Hang the mass hanger and spin the bung at the correct speed to keep the pen mark at the top of the tube.
Start the stopclock and time how long it takes for 10 swings of the bung. Take two more readings of the time for 10 swings to calculate an average and check for anomalies.
Add a mass to the hanger and repeat the swinging and timing being careful to ensure that the pen mark stays at the top of the tube. It is important that the radius of the swing does not change as this is another factor that affects the centripetal force needed and so will affect the speed you measure.
Continue adding masses and timing 10 swings until you have 500g on the hanger.

Calculate the centripetal force applied by multiplying the mass used by the gravitational field strength.
Calculate the average speed by taking the circumference of the circle the bung travels in and dividing by the average time for one swing.

Plot a graph of centripetal force vs speed of motion.

Risk assessment

Ensure you are working in a clear area before starting to swing.

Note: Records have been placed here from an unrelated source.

-- pv_equiv track=rewrite | github.com/instill-ai/component | operator/document/v0/python/transformPDFToMarkdown.py | transform_table_markdown
-- ===== SOURCE A (Python) =====
-- def transform_table_markdown(table):
-- 	result = ""
-- 	texts = table["text"]
-- 	for i, row in enumerate(texts):
-- 		for j, col in enumerate(row):
-- 			if col:
-- 				if "\n" in col:
-- 					col = col.replace("\n", "<br>")
-- 				result += col
--
-- 				if j < len(row) - 1:
-- 					result += " | "
-- 			else:
-- 				if j == 0:
-- 					result += "||"
-- 				else:
-- 					result += "|"
-- 		if i == 0:
-- 			result += "\n"
-- 			## TODO: Judge table that cross the page,
-- 			result += "|"
-- 			result += " --- |" * len(row)
-- 			result += "\n"
-- 		elif i < len(texts) - 1:
-- 			result += "\n"
--
-- 	return result
-- ===== SOURCE B (Python) =====
-- def _cells(cells, first):
--     # index-free recursion: 'first' replaces j==0, emptiness of the tail replaces j<len-1
--     if not cells:
--         return ""
--     c, rest = cells[0], cells[1:]
--     if c:
--         tok = c.replace("\n", "<br>") + (" | " if rest else "")
--     else:
--         tok = "||" if first else "|"
--     return tok + _cells(rest, False)
--
--
-- def _rows(rows, first):
--     if not rows:
--         return ""
--     r, rest = rows[0], rows[1:]
--     s = _cells(r, True)
--     if first:
--         return s + "\n|" + " --- |" * len(r) + "\n" + _rows(rest, False)
--     return s + ("\n" if rest else "") + _rows(rest, False)
--
--
-- def transform_table_markdown(table):
--     return _rows(table["text"], True)
-- ===== Notes on version B (the rewrite author's own statement) =====
-- stated objective: alternative
-- what changed: A iterates with enumerate over rows and cells, threading a mutable result string and deciding separators from indices (j==0, j<len(row)-1, i==0, i<len(texts)-1); B is index-free structural recursion on the lists, deciding each separator from a first-flag and the emptiness of the remaining tail.
import Mathlib
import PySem

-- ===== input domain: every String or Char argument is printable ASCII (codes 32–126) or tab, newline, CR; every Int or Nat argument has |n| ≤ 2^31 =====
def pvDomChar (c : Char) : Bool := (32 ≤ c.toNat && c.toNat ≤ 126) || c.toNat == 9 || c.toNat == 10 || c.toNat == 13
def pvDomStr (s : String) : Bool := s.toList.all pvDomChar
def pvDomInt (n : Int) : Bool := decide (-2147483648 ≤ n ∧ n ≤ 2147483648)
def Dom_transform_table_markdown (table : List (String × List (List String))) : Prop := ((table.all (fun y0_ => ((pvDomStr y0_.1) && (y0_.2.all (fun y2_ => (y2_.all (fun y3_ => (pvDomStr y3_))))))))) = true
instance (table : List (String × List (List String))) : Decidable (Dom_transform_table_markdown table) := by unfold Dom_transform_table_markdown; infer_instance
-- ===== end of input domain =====

-- B replaces A's enumerate/index bookkeeping with index-free structural recursion
-- over the rows and cells (objective: alternative decomposition, same cost).

-- shared primitive: Python's string repetition  s * n
def strRep (s : String) (n : Nat) : String :=
  match n with
  | 0 => ""
  | Nat.succ m => s ++ strRep s m

-- ===== PORT A =====
def stepCellA (rowLen : Nat) (result : String) (jc : Int × String) : String :=
  if jc.2 ≠ "" then
    let col := if PySem.Str.isIn "\n" jc.2 then PySem.Str.replace jc.2 "\n" "<br>" else jc.2
    let result := result ++ col
    if jc.1 < (rowLen : Int) - 1 then result ++ " | " else result
  else
    if jc.1 = 0 then result ++ "||" else result ++ "|"

def stepRowA (n : Nat) (result : String) (ir : Int × List String) : String :=
  let result := (PySem.List.enumerate ir.2).foldl (stepCellA ir.2.length) result
  if ir.1 = 0 then
    result ++ "\n" ++ "|" ++ strRep " --- |" ir.2.length ++ "\n"
  else if ir.1 < (n : Int) - 1 then result ++ "\n"
  else result

def transform_table_markdown (table : List (String × List (List String))) : String :=
  match (PySem.Dict.mk table).get? "text" with
  | none => ""   -- Python raises KeyError here; excluded by Pre_
  | some texts => (PySem.List.enumerate texts).foldl (stepRowA texts.length) ""

-- ===== PORT B =====
def cellsB : List String → Bool → String
  | [], _ => ""
  | c :: rest, first =>
    (if c ≠ "" then
        PySem.Str.replace c "\n" "<br>" ++ (if rest.isEmpty then "" else " | ")
      else if first then "||" else "|") ++ cellsB rest false

def rowsB : List (List String) → Bool → String
  | [], _ => ""
  | r :: rest, first =>
    let s := cellsB r true
    if first then
      s ++ "\n|" ++ strRep " --- |" r.length ++ "\n" ++ rowsB rest false
    else
      s ++ (if rest.isEmpty then "" else "\n") ++ rowsB rest false

def transform_table_markdown_alt (table : List (String × List (List String))) : String :=
  match (PySem.Dict.mk table).get? "text" with
  | none => ""   -- Python raises KeyError here; excluded by Pre_
  | some texts => rowsB texts true

-- ===== PRECONDITION & SPEC =====
-- Pre_ excludes only tables without a "text" key, on which the Python A raises KeyError.
def Pre_transform_table_markdown (table : List (String × List (List String))) : Prop :=
  "text" ∈ table.map Prod.fst
instance (table : List (String × List (List String))) : Decidable (Pre_transform_table_markdown table) := by
  unfold Pre_transform_table_markdown; infer_instance

def pvWitness_transform_table_markdown : (List (String × List (List String))) :=
  [("text", [["a", "b"], ["c", ""]])]

def Spec_transform_table_markdown (table : List (String × List (List String))) (out : String) : Prop :=
  out = transform_table_markdown_alt table
instance (table : List (String × List (List String))) (out : String) : Decidable (Spec_transform_table_markdown table out) := by
  unfold Spec_transform_table_markdown; infer_instance

-- ===== CLAIM (what is proved, stated in full; the proofs are below) =====
def Claim_equal_transform_table_markdown : Prop := ∀ (table : List (String × List (List String))), Dom_transform_table_markdown table → Pre_transform_table_markdown table → Spec_transform_table_markdown table (transform_table_markdown table)

-- ===== LEMMAS AND PROOFS =====

-- replace on a string the pattern does not occur in is the identity
theorem replace_go_of_not_infix (old nw : List Char) :
    ∀ (fuel : Nat) (l acc : List Char), ¬ old <:+: l →
      PySem.Chars.replace.go old nw fuel l acc = acc.reverse ++ l := by
  intro fuel
  induction fuel with
  | zero => intro l acc _; rfl
  | succ m ih =>
    intro l acc h
    cases l with
    | nil => simp [PySem.Chars.replace.go]
    | cons c t =>
      have hpre : old.isPrefixOf (c :: t) = false := by
        rw [Bool.eq_false_iff]
        intro hp
        exact h (List.IsPrefix.isInfix (List.isPrefixOf_iff_prefix.mp hp))
      have ht : ¬ old <:+: t := fun hi => h (List.infix_cons hi)
      rw [PySem.Chars.replace.go]
      simp [hpre, ih t (c :: acc) ht]

-- A checks `"\n" in col` before replacing, B replaces unconditionally: same value
theorem replace_noop (s : String) (h : PySem.Str.isIn "\n" s = false) :
    PySem.Str.replace s "\n" "<br>" = s := by
  have hi : ¬ (['\n'] <:+: s.toList) := by
    rw [← PySem.Chars.isIn_eq_false_iff]
    simpa using h
  rw [PySem.Str.replace, PySem.Chars.replace]
  simp [replace_go_of_not_infix ['\n'] ['<','b','r','>'] _ _ _ hi, String.ofList_toList]

-- A's inner loop at position i renders B's recursive cell string for the suffix
theorem cells_fold (n : Nat) :
    ∀ (l : List String) (i : Int) (acc : String), 0 ≤ i → i + l.length = (n : Int) →
      (PySem.List.enumerate l i).foldl (stepCellA n) acc
        = acc ++ cellsB l (decide (i = 0)) := by
  intro l
  induction l with
  | nil => intro i acc _ _; simp [PySem.List.enumerate, cellsB]
  | cons c rest ih =>
    intro i acc h0 hn
    rw [PySem.List.enumerate_cons, List.foldl_cons]
    have hstep : stepCellA n acc (i, c)
        = acc ++ (if c ≠ "" then
            PySem.Str.replace c "\n" "<br>" ++ (if rest.isEmpty then "" else " | ")
          else if i = 0 then "||" else "|") := by
      unfold stepCellA
      by_cases hne : c = ""
      · by_cases hj : i = 0 <;> simp [hne, hj]
      · have hlt : (i < (n : Int) - 1) ↔ ¬ rest.isEmpty := by
          cases rest <;> simp at hn ⊢ <;> omega
        have hcol : (if PySem.Str.isIn "\n" c = true then PySem.Str.replace c "\n" "<br>" else c)
            = PySem.Str.replace c "\n" "<br>" := by
          by_cases hin : PySem.Str.isIn "\n" c = true
          · simp only [hin, if_true]
          · rw [Bool.not_eq_true] at hin
            simp only [hin, Bool.false_eq_true, if_false, replace_noop c hin]
        by_cases hr : rest.isEmpty <;>
          simp only [ne_eq, hne, not_false_eq_true, hcol, hlt, hr, not_true,
            Bool.not_eq_true, String.append_assoc, String.append_empty,
            if_neg, if_pos]
    rw [hstep, ih (i + 1) _ (by omega) (by simp at hn ⊢; omega)]
    have h1 : decide (i + 1 = 0) = false := by simp; omega
    conv_rhs => rw [cellsB]
    rw [h1, String.append_assoc]
    simp

-- A's outer loop over the rows after the first renders B's recursive tail
theorem rows_fold (n : Nat) :
    ∀ (rs : List (List String)) (i : Int) (acc : String), 1 ≤ i → i + rs.length = (n : Int) →
      (PySem.List.enumerate rs i).foldl (stepRowA n) acc = acc ++ rowsB rs false := by
  intro rs
  induction rs with
  | nil => intro i acc _ _; simp [PySem.List.enumerate, rowsB]
  | cons r rest ih =>
    intro i acc h1 hn
    rw [PySem.List.enumerate_cons, List.foldl_cons]
    have hi0 : ¬ (i = 0) := by omega
    have hrow := cells_fold r.length r 0 acc (by omega) (by simp)
    have hstep : stepRowA n acc (i, r)
        = acc ++ (cellsB r true ++ (if rest.isEmpty then "" else "\n")) := by
      unfold stepRowA
      simp only [hi0, if_false]
      rw [hrow]
      have hlt : (i < (n : Int) - 1) ↔ ¬ rest.isEmpty := by
        cases rest <;> simp at hn ⊢ <;> omega
      by_cases hr : rest.isEmpty <;> simp [hlt, hr, String.append_assoc]
    rw [hstep, ih (i + 1) _ (by omega) (by simp at hn ⊢; omega)]
    conv_rhs => rw [rowsB]
    simp [String.append_assoc]

-- Pre_ gives the "text" lookup a value
theorem get?_text_isSome (table : List (String × List (List String)))
    (h : Pre_transform_table_markdown table) :
    ∃ v, (PySem.Dict.mk table).get? "text" = some v := by
  unfold Pre_transform_table_markdown at h
  induction table with
  | nil => simp at h
  | cons kv t ih =>
    rw [PySem.Dict.get?_mk_cons]
    by_cases hk : kv.1 == "text"
    · simp [hk]
    · simp only [hk, if_neg, Bool.false_eq_true, not_false_iff]
      apply ih
      simp only [List.map_cons, List.mem_cons] at h
      rcases h with h | h
      · exact absurd h.symm (by simpa using hk)
      · exact h

-- ===== VERDICT (by name: the statement is the Claim_ definition above) =====
theorem transform_table_markdown_spec : Claim_equal_transform_table_markdown := by
  intro table _ hpre
  unfold Spec_transform_table_markdown transform_table_markdown transform_table_markdown_alt
  obtain ⟨texts, hget⟩ := get?_text_isSome table hpre
  rw [hget]
  cases texts with
  | nil => simp [PySem.List.enumerate, rowsB]
  | cons r0 rest =>
    dsimp only
    rw [PySem.List.enumerate_cons, List.foldl_cons]
    have hrow := cells_fold r0.length r0 0 "" (by omega) (by simp)
    have hstep0 : stepRowA (r0 :: rest).length "" (0, r0)
        = cellsB r0 true ++ "\n" ++ "|" ++ strRep " --- |" r0.length ++ "\n" := by
      unfold stepRowA
      rw [hrow]; simp
    rw [hstep0, zero_add,
      rows_fold _ rest 1 _ (by omega) (by simp only [List.length_cons]; push_cast; omega)]
    conv_rhs => rw [rowsB]
    simp [String.append_assoc]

After each repeat check the string to make sure it is not beginning to fray. There is still a risk of the string breaking and the bung flying free. As such only rubber bungs should be used. Do not attach a metal mass to the swinging end. Goggles should be work to protect eyes from any possible flying bungs. As you are using a glass tube care should be taken not to grip it too tightly as this increases the chance of the tube breaking. The tube should also be well supported at the rotating string end to prevent any extra stress on the tube increasing the risk of it breaking.